**Task statement:** Which lines run from the start of the data below to the line containing "-- ===== input"? Set them down exactly, with none added.

**Exercise data:**
-- pv_equiv track=rewrite | github.com/javeo22/poke_comp | api/scripts/ingest/limitless_teams.py | determine_archetype
-- ===== SOURCE A (Python) =====
-- def determine_archetype(team_names: list[str]) -> str:
--     """Basic heuristic to determine team archetype based on composition."""
--     names_lower = {n.lower() for n in team_names}
--
--     if "pelipper" in names_lower or "politoed" in names_lower:
--         return "Rain"
--     if "torkoal" in names_lower or "mega charizard y" in names_lower:
--         return "Sun"
--     if "farigiraf" in names_lower or "hatterene" in names_lower or "porygon2" in names_lower:
--         return "Trick Room"
--     if "hippowdon" in names_lower or "tyranitar" in names_lower:
--         return "Sand"
--     if "alolan ninetales" in names_lower or "abomasnow" in names_lower:
--         return "Snow"
--
--     return "Good Stuff / Balance"
-- ===== SOURCE B (Python) =====
-- _TRIGGER_RANK = {
--     "pelipper": 0, "politoed": 0,
--     "torkoal": 1, "mega charizard y": 1,
--     "farigiraf": 2, "hatterene": 2, "porygon2": 2,
--     "hippowdon": 3, "tyranitar": 3,
--     "alolan ninetales": 4, "abomasnow": 4,
-- }
--
-- _RANK_NAME = {0: "Rain", 1: "Sun", 2: "Trick Room", 3: "Sand", 4: "Snow"}
--
--
-- def determine_archetype(team_names: list[str]) -> str:
--     """Basic heuristic to determine team archetype based on composition."""
--     best = 5
--     for n in team_names:
--         best = min(best, _TRIGGER_RANK.get(n.lower(), 5))
--     return _RANK_NAME.get(best, "Good Stuff / Balance")
-- ===== Notes on version B (the rewrite author's own statement) =====
-- stated objective: idiomatic
-- what changed: Replaced the five sequential OR-chain branches over a precomputed lowered-name set with a single pass over the team names that keeps the minimum priority rank from a trigger-name table, then maps the best rank to its archetype.
import Mathlib
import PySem

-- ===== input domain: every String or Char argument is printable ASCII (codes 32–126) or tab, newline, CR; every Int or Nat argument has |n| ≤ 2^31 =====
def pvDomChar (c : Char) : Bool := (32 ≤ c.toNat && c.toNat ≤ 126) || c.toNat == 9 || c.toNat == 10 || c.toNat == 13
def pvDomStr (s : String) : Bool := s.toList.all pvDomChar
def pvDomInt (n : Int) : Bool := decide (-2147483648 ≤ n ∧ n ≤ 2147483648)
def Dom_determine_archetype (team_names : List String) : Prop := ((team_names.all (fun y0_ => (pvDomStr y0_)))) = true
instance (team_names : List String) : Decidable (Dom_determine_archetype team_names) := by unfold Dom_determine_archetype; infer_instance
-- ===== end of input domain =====

-- B replaces A's ordered OR-chain branches over a lowered-name set with one pass keeping
-- the minimum trigger-priority rank, then maps the best rank to its archetype (idiomatic).

-- ===== PORT A =====
def determine_archetype (team_names : List String) : String :=
  let names_lower : PySem.Set String := PySem.Set.ofList (team_names.map PySem.Str.lower)
  if names_lower.contains "pelipper" || names_lower.contains "politoed" then "Rain"
  else if names_lower.contains "torkoal" || names_lower.contains "mega charizard y" then "Sun"
  else if names_lower.contains "farigiraf" || names_lower.contains "hatterene" || names_lower.contains "porygon2" then "Trick Room"
  else if names_lower.contains "hippowdon" || names_lower.contains "tyranitar" then "Sand"
  else if names_lower.contains "alolan ninetales" || names_lower.contains "abomasnow" then "Snow"
  else "Good Stuff / Balance"

-- ===== PORT B =====
def pvTriggerRank : PySem.Dict String Int :=
  PySem.Dict.ofList
    [("pelipper", 0), ("politoed", 0),
     ("torkoal", 1), ("mega charizard y", 1),
     ("farigiraf", 2), ("hatterene", 2), ("porygon2", 2),
     ("hippowdon", 3), ("tyranitar", 3),
     ("alolan ninetales", 4), ("abomasnow", 4)]

def pvRankName : PySem.Dict Int String :=
  PySem.Dict.ofList [(0, "Rain"), (1, "Sun"), (2, "Trick Room"), (3, "Sand"), (4, "Snow")]

def determine_archetype_alt (team_names : List String) : String :=
  let best : Int :=
    team_names.foldl (fun b n => min b (pvTriggerRank.getD (PySem.Str.lower n) 5)) 5
  pvRankName.getD best "Good Stuff / Balance"

-- ===== PRECONDITION & SPEC =====
def Spec_determine_archetype (team_names : List String) (out : String) : Prop := out = determine_archetype_alt team_names
instance (team_names : List String) (out : String) : Decidable (Spec_determine_archetype team_names out) := by unfold Spec_determine_archetype; infer_instance

-- ===== CLAIM (what is proved, stated in full; the proofs are below) =====
def Claim_equal_determine_archetype : Prop := ∀ (team_names : List String), Dom_determine_archetype team_names → Spec_determine_archetype team_names (determine_archetype team_names)

-- ===== LEMMAS AND PROOFS =====

-- rank of a (lowered) name in B's table, as an explicit if-chain
set_option maxHeartbeats 2000000 in
theorem pv_rank_eq (x : String) :
    pvTriggerRank.getD x 5 =
      if x = "pelipper" then 0 else if x = "politoed" then 0
      else if x = "torkoal" then 1 else if x = "mega charizard y" then 1
      else if x = "farigiraf" then 2 else if x = "hatterene" then 2 else if x = "porygon2" then 2
      else if x = "hippowdon" then 3 else if x = "tyranitar" then 3
      else if x = "alolan ninetales" then 4 else if x = "abomasnow" then 4
      else 5 := by
  simp only [pvTriggerRank, PySem.Dict.ofList, PySem.Dict.update, PySem.Dict.getD_insert,
    PySem.Dict.getD_empty, List.foldl]
  split_ifs <;> simp_all

theorem pv_rank_nonneg (x : String) : 0 ≤ pvTriggerRank.getD x 5 := by
  rw [pv_rank_eq]; split_ifs <;> norm_num

-- characterization of the running-minimum fold
theorem pv_fold_le_iff (names : List String) (b k : Int) :
    names.foldl (fun b n => min b (pvTriggerRank.getD (PySem.Str.lower n) 5)) b ≤ k ↔
      b ≤ k ∨ ∃ n ∈ names, pvTriggerRank.getD (PySem.Str.lower n) 5 ≤ k := by
  induction names generalizing b with
  | nil => simp
  | cons h t ih =>
      simp only [List.foldl_cons, ih, min_le_iff, List.mem_cons]
      constructor
      · rintro (⟨hb | hr⟩ | ⟨n, hn, hle⟩)
        · exact Or.inl hb
        · exact Or.inr ⟨h, Or.inl rfl, hr⟩
        · exact Or.inr ⟨n, Or.inr hn, hle⟩
      · rintro (hb | ⟨n, (rfl | hn), hle⟩)
        · exact Or.inl (Or.inl hb)
        · exact Or.inl (Or.inr hle)
        · exact Or.inr ⟨n, hn, hle⟩

theorem pv_fold_nonneg (names : List String) (b : Int) (hb : 0 ≤ b) :
    0 ≤ names.foldl (fun b n => min b (pvTriggerRank.getD (PySem.Str.lower n) 5)) b := by
  induction names generalizing b with
  | nil => simpa
  | cons h t ih => exact ih _ (le_min hb (pv_rank_nonneg _))

-- rank ≤ k ↔ the name is one of the triggers of priority ≤ k
theorem pv_rank_le0 (x : String) : pvTriggerRank.getD x 5 ≤ 0 ↔ (x = "pelipper" ∨ x = "politoed") := by
  rw [pv_rank_eq]; split_ifs <;> simp_all

theorem pv_rank_le1 (x : String) : pvTriggerRank.getD x 5 ≤ 1 ↔
    (x = "pelipper" ∨ x = "politoed" ∨ x = "torkoal" ∨ x = "mega charizard y") := by
  rw [pv_rank_eq]; split_ifs <;> simp_all

theorem pv_rank_le2 (x : String) : pvTriggerRank.getD x 5 ≤ 2 ↔
    (x = "pelipper" ∨ x = "politoed" ∨ x = "torkoal" ∨ x = "mega charizard y" ∨
     x = "farigiraf" ∨ x = "hatterene" ∨ x = "porygon2") := by
  rw [pv_rank_eq]; split_ifs <;> simp_all

theorem pv_rank_le3 (x : String) : pvTriggerRank.getD x 5 ≤ 3 ↔
    (x = "pelipper" ∨ x = "politoed" ∨ x = "torkoal" ∨ x = "mega charizard y" ∨
     x = "farigiraf" ∨ x = "hatterene" ∨ x = "porygon2" ∨ x = "hippowdon" ∨ x = "tyranitar") := by
  rw [pv_rank_eq]; split_ifs <;> simp_all

theorem pv_rank_le4 (x : String) : pvTriggerRank.getD x 5 ≤ 4 ↔
    (x = "pelipper" ∨ x = "politoed" ∨ x = "torkoal" ∨ x = "mega charizard y" ∨
     x = "farigiraf" ∨ x = "hatterene" ∨ x = "porygon2" ∨ x = "hippowdon" ∨ x = "tyranitar" ∨
     x = "alolan ninetales" ∨ x = "abomasnow") := by
  rw [pv_rank_eq]; split_ifs <;> simp_all

-- membership in A's lowered-name set as an existential over team_names
theorem pv_mem_lower (team_names : List String) (x : String) :
    PySem.Set.contains (PySem.Set.ofList (team_names.map PySem.Str.lower)) x = true ↔
      ∃ n ∈ team_names, PySem.Str.lower n = x := by
  rw [PySem.Set.contains_iff, PySem.Set.mem_ofList, List.mem_map]

-- ===== VERDICT (by name: the statement is the Claim_ definition above) =====
set_option maxHeartbeats 4000000 in
theorem determine_archetype_spec : Claim_equal_determine_archetype := by
  intro team_names _
  unfold Spec_determine_archetype determine_archetype
  simp only [determine_archetype_alt]
  set best : Int :=
    team_names.foldl (fun b n => min b (pvTriggerRank.getD (PySem.Str.lower n) 5)) 5 with hbest
  have hle : ∀ k : Int, best ≤ k ↔
      (5 : Int) ≤ k ∨ ∃ n ∈ team_names, pvTriggerRank.getD (PySem.Str.lower n) 5 ≤ k := by
    intro k; rw [hbest]; exact pv_fold_le_iff _ _ _
  have hnn : 0 ≤ best := by rw [hbest]; exact pv_fold_nonneg _ _ (by norm_num)
  have hub : best ≤ 5 := by rw [hle]; exact Or.inl le_rfl
  have key : ∀ k : Int, ∀ n ∈ team_names,
      pvTriggerRank.getD (PySem.Str.lower n) 5 ≤ k → best ≤ k :=
    fun k n hn h => (hle k).mpr (Or.inr ⟨n, hn, h⟩)
  have notkey : ∀ k : Int, k < 5 →
      (∀ n ∈ team_names, ¬ pvTriggerRank.getD (PySem.Str.lower n) 5 ≤ k) → ¬ best ≤ k := by
    intro k hk h hc
    rcases (hle k).mp hc with h5 | ⟨n, hn, hr⟩
    · omega
    · exact h n hn hr
  simp only [Bool.or_eq_true, pv_mem_lower]
  split_ifs with h1 h2 h3 h4 h5
  · -- Rain: some trigger of rank 0 present, so best = 0
    have hb0 : best ≤ 0 := by
      rcases h1 with ⟨n, hn, hx⟩ | ⟨n, hn, hx⟩
      · exact key 0 n hn ((pv_rank_le0 _).mpr (Or.inl hx))
      · exact key 0 n hn ((pv_rank_le0 _).mpr (Or.inr hx))
    have : best = 0 := le_antisymm hb0 hnn
    rw [this]; rfl
  · -- Sun: best = 1
    have hb1 : best ≤ 1 := by
      rcases h2 with ⟨n, hn, hx⟩ | ⟨n, hn, hx⟩
      · exact key 1 n hn ((pv_rank_le1 _).mpr (Or.inr (Or.inr (Or.inl hx))))
      · exact key 1 n hn ((pv_rank_le1 _).mpr (Or.inr (Or.inr (Or.inr hx))))
    have hn0 : ¬ best ≤ 0 := by
      refine notkey 0 (by norm_num) ?_
      intro n hn hr
      push_neg at h1
      rcases (pv_rank_le0 _).mp hr with hx | hx
      · exact h1.1 n hn hx
      · exact h1.2 n hn hx
    have : best = 1 := by omega
    rw [this]; rfl
  · -- Trick Room: best = 2
    have hb2 : best ≤ 2 := by
      rcases h3 with (⟨n, hn, hx⟩ | ⟨n, hn, hx⟩) | ⟨n, hn, hx⟩
      · exact key 2 n hn ((pv_rank_le2 _).mpr (Or.inr (Or.inr (Or.inr (Or.inr (Or.inl hx))))))
      · exact key 2 n hn ((pv_rank_le2 _).mpr (Or.inr (Or.inr (Or.inr (Or.inr (Or.inr (Or.inl hx)))))))
      · exact key 2 n hn ((pv_rank_le2 _).mpr (Or.inr (Or.inr (Or.inr (Or.inr (Or.inr (Or.inr hx)))))))
    have hn1 : ¬ best ≤ 1 := by
      refine notkey 1 (by norm_num) ?_
      intro n hn hr
      push_neg at h1 h2
      rcases (pv_rank_le1 _).mp hr with hx | hx | hx | hx
      · exact h1.1 n hn hx
      · exact h1.2 n hn hx
      · exact h2.1 n hn hx
      · exact h2.2 n hn hx
    have : best = 2 := by omega
    rw [this]; rfl
  · -- Sand: best = 3
    have hb3 : best ≤ 3 := by
      rcases h4 with ⟨n, hn, hx⟩ | ⟨n, hn, hx⟩
      · exact key 3 n hn ((pv_rank_le3 _).mpr (Or.inr (Or.inr (Or.inr (Or.inr (Or.inr (Or.inr (Or.inr (Or.inl hx)))))))))
      · exact key 3 n hn ((pv_rank_le3 _).mpr (Or.inr (Or.inr (Or.inr (Or.inr (Or.inr (Or.inr (Or.inr (Or.inr hx)))))))))
    have hn2 : ¬ best ≤ 2 := by
      refine notkey 2 (by norm_num) ?_
      intro n hn hr
      push_neg at h1 h2 h3
      rcases (pv_rank_le2 _).mp hr with hx | hx | hx | hx | hx | hx | hx
      · exact h1.1 n hn hx
      · exact h1.2 n hn hx
      · exact h2.1 n hn hx
      · exact h2.2 n hn hx
      · exact h3.1.1 n hn hx
      · exact h3.1.2 n hn hx
      · exact h3.2 n hn hx
    have : best = 3 := by omega
    rw [this]; rfl
  · -- Snow: best = 4
    have hb4 : best ≤ 4 := by
      rcases h5 with ⟨n, hn, hx⟩ | ⟨n, hn, hx⟩
      · exact key 4 n hn ((pv_rank_le4 _).mpr (Or.inr (Or.inr (Or.inr (Or.inr (Or.inr (Or.inr (Or.inr (Or.inr (Or.inr (Or.inl hx)))))))))))
      · exact key 4 n hn ((pv_rank_le4 _).mpr (Or.inr (Or.inr (Or.inr (Or.inr (Or.inr (Or.inr (Or.inr (Or.inr (Or.inr (Or.inr hx)))))))))))
    have hn3 : ¬ best ≤ 3 := by
      refine notkey 3 (by norm_num) ?_
      intro n hn hr
      push_neg at h1 h2 h3 h4
      rcases (pv_rank_le3 _).mp hr with hx | hx | hx | hx | hx | hx | hx | hx | hx
      · exact h1.1 n hn hx
      · exact h1.2 n hn hx
      · exact h2.1 n hn hx
      · exact h2.2 n hn hx
      · exact h3.1.1 n hn hx
      · exact h3.1.2 n hn hx
      · exact h3.2 n hn hx
      · exact h4.1 n hn hx
      · exact h4.2 n hn hx
    have : best = 4 := by omega
    rw [this]; rfl
  · -- Good Stuff / Balance: best = 5
    have hn4 : ¬ best ≤ 4 := by
      refine notkey 4 (by norm_num) ?_
      intro n hn hr
      push_neg at h1 h2 h3 h4 h5
      rcases (pv_rank_le4 _).mp hr with hx | hx | hx | hx | hx | hx | hx | hx | hx | hx | hx
      · exact h1.1 n hn hx
      · exact h1.2 n hn hx
      · exact h2.1 n hn hx
      · exact h2.2 n hn hx
      · exact h3.1.1 n hn hx
      · exact h3.1.2 n hn hx
      · exact h3.2 n hn hx
      · exact h4.1 n hn hx
      · exact h4.2 n hn hx
      · exact h5.1 n hn hx
      · exact h5.2 n hn hx
    have : best = 5 := by omega
    rw [this]; rfl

**Output:**
-- pv_equiv track=rewrite | github.com/javeo22/poke_comp | api/scripts/ingest/limitless_teams.py | determine_archetype
-- ===== SOURCE A (Python) =====
-- def determine_archetype(team_names: list[str]) -> str:
--     """Basic heuristic to determine team archetype based on composition."""
--     names_lower = {n.lower() for n in team_names}
--
--     if "pelipper" in names_lower or "politoed" in names_lower:
--         return "Rain"
--     if "torkoal" in names_lower or "mega charizard y" in names_lower:
--         return "Sun"
--     if "farigiraf" in names_lower or "hatterene" in names_lower or "porygon2" in names_lower:
--         return "Trick Room"
--     if "hippowdon" in names_lower or "tyranitar" in names_lower:
--         return "Sand"
--     if "alolan ninetales" in names_lower or "abomasnow" in names_lower:
--         return "Snow"
--
--     return "Good Stuff / Balance"
-- ===== SOURCE B (Python) =====
-- _TRIGGER_RANK = {
--     "pelipper": 0, "politoed": 0,
--     "torkoal": 1, "mega charizard y": 1,
--     "farigiraf": 2, "hatterene": 2, "porygon2": 2,
--     "hippowdon": 3, "tyranitar": 3,
--     "alolan ninetales": 4, "abomasnow": 4,
-- }
--
-- _RANK_NAME = {0: "Rain", 1: "Sun", 2: "Trick Room", 3: "Sand", 4: "Snow"}
--
--
-- def determine_archetype(team_names: list[str]) -> str:
--     """Basic heuristic to determine team archetype based on composition."""
--     best = 5
--     for n in team_names:
--         best = min(best, _TRIGGER_RANK.get(n.lower(), 5))
--     return _RANK_NAME.get(best, "Good Stuff / Balance")
-- ===== Notes on version B (the rewrite author's own statement) =====
-- stated objective: idiomatic
-- what changed: Replaced the five sequential OR-chain branches over a precomputed lowered-name set with a single pass over the team names that keeps the minimum priority rank from a trigger-name table, then maps the best rank to its archetype.
import Mathlib
import PySem

-- ===== input domain: every String or Char argument is printable ASCII (codes 32–126) or tab, newline, CR; every Int or Nat argument has |n| ≤ 2^31 =====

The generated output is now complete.